**REQUIREMENT**
Across the listing below, work out how many lines include the word "loop". Give the number alone.

────────

-- pv_equiv track=rewrite | github.com/adamluo1995/ByteDance-Campus-Challenge | 0219.py | func
-- ===== SOURCE A (Python) =====
-- def xor(seq):
--     tmp = 0
--     for i in seq:
--         tmp += i
--     return 0 if tmp % 2 == 0 else 1
--
-- def func(N, K, seq):
--     r = [-1] * N
--     k = 0
--     for i in range(len(r)):
--         r[i] = xor([seq[i]] + r[i-k:i])
--         if k < K - 1:
--             k += 1
--     return r
-- ===== SOURCE B (Python) =====
-- def func(N, K, seq):
--     r = []
--     w = 0                  # rolling sum of the last min(i, K-1) results
--     cap = max(K - 1, 0)
--     for i in range(N):
--         v = (seq[i] + w) % 2
--         r.append(v)
--         w += v
--         if i >= cap:
--             w -= r[i - cap]
--     return r
-- ===== Notes on version B (the rewrite author's own statement) =====
-- stated objective: faster
-- what changed: B keeps a rolling sum of the last min(i, K-1) results and updates it in O(1) per index, instead of A's re-slicing and re-summing the window (via the xor helper) at every index.
import Mathlib
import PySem

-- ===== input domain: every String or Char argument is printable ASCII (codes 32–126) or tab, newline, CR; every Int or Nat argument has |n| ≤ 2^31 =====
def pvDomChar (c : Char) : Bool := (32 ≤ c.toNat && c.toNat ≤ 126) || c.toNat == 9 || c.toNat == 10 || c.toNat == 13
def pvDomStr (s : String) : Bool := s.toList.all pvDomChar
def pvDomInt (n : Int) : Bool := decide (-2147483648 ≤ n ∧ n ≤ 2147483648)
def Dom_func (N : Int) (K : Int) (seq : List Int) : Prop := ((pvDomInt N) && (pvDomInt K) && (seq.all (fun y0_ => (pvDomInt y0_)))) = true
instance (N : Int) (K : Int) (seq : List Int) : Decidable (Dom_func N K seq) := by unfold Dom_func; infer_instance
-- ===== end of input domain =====

-- B replaces A's per-index re-summing of the previous window (O(N*K)) by a rolling
-- window sum updated in O(1) per index (O(N)).

-- ===== PORT A =====
-- xor(seq): sum the list by a loop, return parity
def pyXor (l : List Int) : Int :=
  let tmp := l.foldl (fun t i => t + i) 0
  if PySem.Int.mod tmp 2 = 0 then 0 else 1

-- one iteration of A's loop body (state = (r, k))
def stepA (K : Int) (seq : List Int) (st : List Int × Int) (i : Nat) : List Int × Int :=
  let r := PySem.List.pySetD st.1 (i : Int)
    (pyXor (PySem.List.pyGetD seq (i : Int) 0 ::
            PySem.List.slice st.1 (some ((i : Int) - st.2)) (some (i : Int))))
  (r, if st.2 < K - 1 then st.2 + 1 else st.2)

def func (N : Int) (K : Int) (seq : List Int) : List Int :=
  let r0 : List Int := List.replicate N.toNat (-1)
  ((List.range r0.length).foldl (stepA K seq) (r0, 0)).1

-- ===== PORT B =====
-- one iteration of B's loop body (state = (r, w), w = rolling window sum)
def stepB (cap : Int) (seq : List Int) (st : List Int × Int) (i : Nat) : List Int × Int :=
  let v := PySem.Int.mod (PySem.List.pyGetD seq (i : Int) 0 + st.2) 2
  let r := st.1 ++ [v]
  let w := st.2 + v
  (r, if (i : Int) ≥ cap then w - PySem.List.pyGetD r ((i : Int) - cap) 0 else w)

def func_alt (N : Int) (K : Int) (seq : List Int) : List Int :=
  ((List.range N.toNat).foldl (stepB (max (K - 1) 0) seq) ([], 0)).1

-- ===== PRECONDITION & SPEC =====
-- Pre_ excludes exactly the inputs where Python A raises IndexError: seq[i] with N > len(seq).
def Pre_func (N : Int) (K : Int) (seq : List Int) : Prop := N ≤ (seq.length : Int)
instance (N : Int) (K : Int) (seq : List Int) : Decidable (Pre_func N K seq) := by unfold Pre_func; infer_instance
def pvWitness_func : Int × Int × List Int := (3, 2, [1, 2, 3])

def Spec_func (N : Int) (K : Int) (seq : List Int) (out : List Int) : Prop := out = func_alt N K seq
instance (N : Int) (K : Int) (seq : List Int) (out : List Int) : Decidable (Spec_func N K seq out) := by unfold Spec_func; infer_instance

-- ===== CLAIM (what is proved, stated in full; the proofs are below) =====
def Claim_equal_func : Prop := ∀ (N : Int) (K : Int) (seq : List Int), Dom_func N K seq → Pre_func N K seq → Spec_func N K seq (func N K seq)

-- ===== LEMMAS AND PROOFS =====

-- parity of a cons through pyXor
lemma pyXor_cons (x : Int) (l : List Int) :
    pyXor (x :: l) = PySem.Int.mod (x + l.sum) 2 := by
  have hsum : List.foldl (fun t i => t + i) 0 (x :: l) = x + l.sum := by
    simpa using PySem.List.foldl_add (x :: l) id 0
  have h0 : 0 ≤ PySem.Int.mod (x + l.sum) 2 := PySem.Int.mod_nonneg _ (by omega)
  have h1 : PySem.Int.mod (x + l.sum) 2 < 2 := PySem.Int.mod_lt _ (by omega)
  show (if PySem.Int.mod (List.foldl (fun t i => t + i) 0 (x :: l)) 2 = 0 then (0 : Int) else 1)
      = PySem.Int.mod (x + l.sum) 2
  rw [hsum]
  split_ifs with h <;> omega

-- sum of a dropped suffix, peeling one element
lemma sum_drop_succ (l : List Int) (j : Nat) (hj : j < l.length) :
    (l.drop j).sum = l.getD j 0 + (l.drop (j + 1)).sum := by
  rw [List.drop_eq_getElem_cons hj, List.sum_cons, List.getD_eq_getElem l 0 hj]

-- the joint loop invariant after m iterations
lemma inv (K : Int) (seq : List Int) (n m : Nat) (hm : m ≤ n) :
    ((List.range m).foldl (stepB (max (K - 1) 0) seq) ([], 0)).1.length = m ∧
    ((List.range m).foldl (stepA K seq) (List.replicate n (-1), 0)).1
      = ((List.range m).foldl (stepB (max (K - 1) 0) seq) ([], 0)).1
        ++ List.replicate (n - m) (-1) ∧
    ((List.range m).foldl (stepA K seq) (List.replicate n (-1), 0)).2
      = ((min m (max (K - 1) 0).toNat : Nat) : Int) ∧
    ((List.range m).foldl (stepB (max (K - 1) 0) seq) ([], 0)).2
      = (((List.range m).foldl (stepB (max (K - 1) 0) seq) ([], 0)).1.drop
          (m - min m (max (K - 1) 0).toNat)).sum := by
  induction m with
  | zero => simp
  | succ m ih =>
    have hm' : m ≤ n := by omega
    obtain ⟨hlen, hr, hk, hw⟩ := ih hm'
    set capN : Nat := (max (K - 1) 0).toNat with hcapN
    set b := (List.range m).foldl (stepB (max (K - 1) 0) seq) ([], 0) with hb
    set a := (List.range m).foldl (stepA K seq) (List.replicate n (-1), 0) with ha
    set kn : Nat := min m capN with hkn
    have hknm : kn ≤ m := by omega
    have hcap : ((max (K - 1) 0) : Int) = (capN : Int) := by omega
    rw [List.range_succ, List.foldl_append, List.foldl_append, ← ha, ← hb]
    simp only [List.foldl_cons, List.foldl_nil]
    -- the value both sides compute at index m
    have hx : PySem.List.pyGetD seq (m : Int) 0 = PySem.List.pyGetD seq (m : Int) 0 := rfl
    -- A's slice = B's window
    have hslice : PySem.List.slice a.1 (some ((m : Int) - a.2)) (some (m : Int))
        = b.1.drop (m - kn) := by
      rw [hk]
      have hcast : (m : Int) - (kn : Int) = ((m - kn : Nat) : Int) := by omega
      rw [hcast, PySem.List.slice_natCast]
      have hmk : m - (m - kn) = kn := by omega
      rw [hmk, hr]
      rw [List.drop_append_of_le_length (by omega)]
      have hlen2 : (b.1.drop (m - kn)).length = kn := by
        rw [List.length_drop, hlen]; omega
      rw [List.take_append_of_le_length (by omega), List.take_of_length_le (by omega)]
    -- window sums agree, so the computed values agree
    have hv : pyXor (PySem.List.pyGetD seq (m : Int) 0 ::
        PySem.List.slice a.1 (some ((m : Int) - a.2)) (some (m : Int)))
        = PySem.Int.mod (PySem.List.pyGetD seq (m : Int) 0 + b.2) 2 := by
      rw [hslice, pyXor_cons, hw]
    set v : Int := PySem.Int.mod (PySem.List.pyGetD seq (m : Int) 0 + b.2) 2 with hvdef
    -- A's set = B's append (plus the untouched -1 tail)
    have hset : PySem.List.pySetD a.1 (m : Int)
        (pyXor (PySem.List.pyGetD seq (m : Int) 0 ::
          PySem.List.slice a.1 (some ((m : Int) - a.2)) (some (m : Int))))
        = (b.1 ++ [v]) ++ List.replicate (n - (m + 1)) (-1) := by
      rw [hv, PySem.List.pySetD_natCast, hr]
      have hrep : List.replicate (n - m) (-1 : Int) = -1 :: List.replicate (n - (m + 1)) (-1) := by
        have : n - m = (n - (m + 1)) + 1 := by omega
        rw [this, List.replicate_succ]
      rw [hrep]
      rw [List.set_append_right _ _ (by omega)]
      simp [hlen]
    refine ⟨?_, ?_, ?_, ?_⟩
    · simp [stepB, hlen]
    · simp only [stepA, stepB, ← hvdef]
      exact hset
    · simp only [stepA, hk]
      split_ifs with h <;> omega
    · simp only [stepB, ← hvdef]
      by_cases hge : (m : Int) ≥ max (K - 1) 0
      · have hcapm : capN ≤ m := by omega
        have hknc : kn = capN := by omega
        rw [if_pos hge]
        have hidx : (m : Int) - max (K - 1) 0 = ((m - capN : Nat) : Int) := by omega
        rw [hidx, PySem.List.pyGetD_natCast]
        have hmin : min (m + 1) capN = capN := by omega
        have hidx2 : m + 1 - capN = (m - capN) + 1 := by omega
        rw [hmin, hidx2]
        have hsum1 : b.2 + v = ((b.1 ++ [v]).drop (m - capN)).sum := by
          rw [hw]
          have hmk : m - kn = m - capN := by omega
          rw [hmk, List.drop_append_of_le_length (by omega), List.sum_append]
          simp
        have hpeel : ((b.1 ++ [v]).drop (m - capN)).sum
            = (b.1 ++ [v]).getD (m - capN) 0 + ((b.1 ++ [v]).drop (m - capN + 1)).sum :=
          sum_drop_succ _ _ (by simp [hlen])
        rw [hsum1, hpeel]
        ring
      · have hcapm : m < capN := by omega
        rw [if_neg hge]
        have hmin : min (m + 1) capN = m + 1 := by omega
        have hmin0 : min m capN = m := by omega
        rw [hmin]
        have h0' : m + 1 - (m + 1) = 0 := by omega
        rw [h0', List.drop_zero]
        have hkm : m - kn = 0 := by omega
        rw [hw, hkm, List.drop_zero, List.sum_append]
        simp

-- ===== VERDICT (by name: the statement is the Claim_ definition above) =====
theorem func_spec : Claim_equal_func := by
  intro N K seq _ _
  unfold Spec_func func func_alt
  obtain ⟨hlen, hr, -, -⟩ := inv K seq N.toNat N.toNat (le_refl _)
  simp only [List.length_replicate]
  rw [hr]
  simp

────────

**YOUR SOLUTION**
4